Oakwood is a Seventh-Day Adventist school and due to the sabbath, the members of its church do not engage in physical activity from sundown on Friday to sundown Saturday. School officials like Calvin Morton have been trying to get the AHSAA Executive Board to switch the game time in respect to their sabbath. 

That 7:30 p.m. game slot is currently held by Decatur Heritage and Cornerstone Christian. According to Morton, those schools verbally agreed on a move but the Alabama High School Athletic Association did not.

Morton says, "It's very frustrating. We're not asking to change a venue. We're not asking them to change a date. We just asking them to change a 4:30 time to a 7:30 time to accommodate our religion and our faith. The sun sets at 5:30 PM on February 19th, 2022. They're doing what they think is best for them which is not approving our request.

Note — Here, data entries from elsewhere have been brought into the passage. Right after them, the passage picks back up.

-- pv_equiv track=rewrite | github.com/poke-mada/server | pokemon_api/scripting/save_reader.py | clean_nick_data
-- ===== SOURCE A (Python) =====
-- def clean_nick_data(nick_elements):
--     result = ''
--     for char in nick_elements:
--         if char == 0:
--             return result
--         else:
--             result += chr(char)
--     return result
-- ===== SOURCE B (Python) =====
-- def clean_nick_data(nick_elements):
--     # Find the terminator first, then convert the prefix in one map/join pass.
--     if 0 in nick_elements:
--         prefix = nick_elements[:nick_elements.index(0)]
--     else:
--         prefix = nick_elements
--     return ''.join(chr(c) for c in prefix)
-- ===== Notes on version B (the rewrite author's own statement) =====
-- stated objective: idiomatic
-- what changed: B replaces A's interleaved test-and-build loop (early return inside the accumulation) with two separate passes: find the index of the first 0 and slice the prefix, then map chr over it and join.
-- outside the precondition, e.g. on clean_nick_data([-1]): A raises ValueError, B raises ValueError
import Mathlib
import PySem

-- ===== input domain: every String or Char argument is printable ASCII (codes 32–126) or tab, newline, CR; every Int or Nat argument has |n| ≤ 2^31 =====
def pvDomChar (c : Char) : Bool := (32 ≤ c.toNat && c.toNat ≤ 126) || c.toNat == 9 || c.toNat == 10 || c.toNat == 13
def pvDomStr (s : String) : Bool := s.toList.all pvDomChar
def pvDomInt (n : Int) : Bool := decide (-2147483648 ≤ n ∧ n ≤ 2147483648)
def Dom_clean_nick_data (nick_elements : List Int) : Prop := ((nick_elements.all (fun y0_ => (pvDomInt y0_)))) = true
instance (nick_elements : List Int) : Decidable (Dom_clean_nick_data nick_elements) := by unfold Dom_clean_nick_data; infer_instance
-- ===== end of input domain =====

-- B replaces A's interleaved test-and-build loop (early return inside the accumulation)
-- with two separate passes: find the first 0 and slice the prefix, then map chr and join.
-- Objective: idiomatic; same O(n) cost.

-- ===== PORT A =====
-- chr(c) ported by hand as Char.ofNat c.toNat; exact for 0 ≤ c < 0x110000 excluding
-- surrogates, which Pre_ guarantees for every character actually converted.
def clean_nick_data_loop (acc : List Char) : List Int → List Char
  | [] => acc
  | c :: rest =>
      if c == 0 then acc
      else clean_nick_data_loop (acc ++ [Char.ofNat c.toNat]) rest

def clean_nick_data (nick_elements : List Int) : String :=
  String.ofList (clean_nick_data_loop [] nick_elements)

-- ===== PORT B =====
def clean_nick_data_alt (nick_elements : List Int) : String :=
  let pref :=
    match PySem.List.index? nick_elements 0 with
    | some i => PySem.List.slice nick_elements none (some (i : Int))
    | none => nick_elements
  String.ofList (pref.map (fun c => Char.ofNat c.toNat))

-- ===== PRECONDITION & SPEC =====
-- Pre_ excludes inputs on which Python's chr raises ValueError (a code < 0 or ≥ 0x110000
-- before the first 0) and inputs with a surrogate code (0xD800–0xDFFF) before the first 0,
-- on which A returns a lone-surrogate str that is not representable as a Lean String.
def Pre_clean_nick_data (nick_elements : List Int) : Prop :=
  ∀ c ∈ nick_elements.takeWhile (· ≠ 0),
    (0 ≤ c ∧ c < 55296) ∨ (57344 ≤ c ∧ c < 1114112)
instance (nick_elements : List Int) : Decidable (Pre_clean_nick_data nick_elements) := by
  unfold Pre_clean_nick_data; infer_instance
def pvWitness_clean_nick_data : List Int := [80, 105, 107, 97, 0, 99]

def Spec_clean_nick_data (nick_elements : List Int) (out : String) : Prop := out = clean_nick_data_alt nick_elements
instance (nick_elements : List Int) (out : String) : Decidable (Spec_clean_nick_data nick_elements out) := by unfold Spec_clean_nick_data; infer_instance

-- ===== CLAIM (what is proved, stated in full; the proofs are below) =====
def Claim_equal_clean_nick_data : Prop := ∀ (nick_elements : List Int), Dom_clean_nick_data nick_elements → Pre_clean_nick_data nick_elements → Spec_clean_nick_data nick_elements (clean_nick_data nick_elements)

-- ===== LEMMAS AND PROOFS =====

-- A's loop produces acc ++ the chr-image of the prefix before the first 0.
theorem clean_nick_data_loop_eq (l : List Int) (acc : List Char) :
    clean_nick_data_loop acc l =
      acc ++ (l.takeWhile (· ≠ 0)).map (fun c => Char.ofNat c.toNat) := by
  induction l generalizing acc with
  | nil => simp [clean_nick_data_loop]
  | cons c rest ih =>
      by_cases h : c = 0
      · simp [clean_nick_data_loop, h, List.takeWhile]
      · simp [clean_nick_data_loop, h, List.takeWhile, ih]

-- B's prefix is exactly the takeWhile-prefix before the first 0.
theorem clean_nick_data_prefix_eq (l : List Int) :
    (match PySem.List.index? l 0 with
      | some i => PySem.List.slice l none (some (i : Int))
      | none => l) = l.takeWhile (· ≠ 0) := by
  induction l with
  | nil => simp [PySem.List.index?, List.takeWhile]
  | cons c rest ih =>
      by_cases h : c = 0
      · subst h
        rw [PySem.List.index?_cons_self]
        show PySem.List.slice (0 :: rest) none (some ((0 : Nat) : Int)) = _
        rw [PySem.List.slice_to_natCast (0 :: rest) 0]
        simp
      · rw [PySem.List.index?_cons_of_ne rest h]
        cases hi : PySem.List.index? rest 0 with
        | none =>
            simp only [hi] at ih ⊢
            rw [List.takeWhile_cons]
            simp only [h, decide_false, Bool.not_false, if_true, decide_not]
            simp only [decide_not] at ih
            simp [← ih]
        | some i =>
            simp only [hi, Option.map_some]
            show PySem.List.slice (c :: rest) none (some (((i + 1 : Nat)) : Int)) = _
            rw [show (((i + 1 : Nat)) : Int) = (((i + 1 : Nat) : Nat) : Int) from rfl,
              PySem.List.slice_to_natCast]
            simp only [hi] at ih
            rw [PySem.List.slice_to_natCast] at ih
            simp [List.take_succ_cons, ih, List.takeWhile_cons, h]

-- ===== VERDICT (by name: the statement is the Claim_ definition above) =====
theorem clean_nick_data_spec : Claim_equal_clean_nick_data := by
  intro l _ _
  unfold Spec_clean_nick_data clean_nick_data clean_nick_data_alt
  rw [clean_nick_data_prefix_eq, clean_nick_data_loop_eq]
  simp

We will keep doing what we can do to help this for years to come." 

As of Friday at 5:30 p.m., the ASHAA did not change its decision and the Mustangs forfeited. It's an unfortunate situation for guys like Raynon Andrews, a senior who helped build this program into a winner, but he doesn't see it as a forfeit. Instead, he and the Mustangs view it as a "stand for faith"  

Andrews, a senior forward, says, "This can be something bigger in our future. So we are instilling this now saying we're not playing in our state tournament game because of our belief. There could be a bigger event in our life but we already have this and stood on this when we younger"

Toussaint Williams, Associate Pastor of Oakwood University Church, adds, "This is a character building experience where the young people recognize where basketball is not just life and it's a part of life. But it's not the only element where they can grow and develop."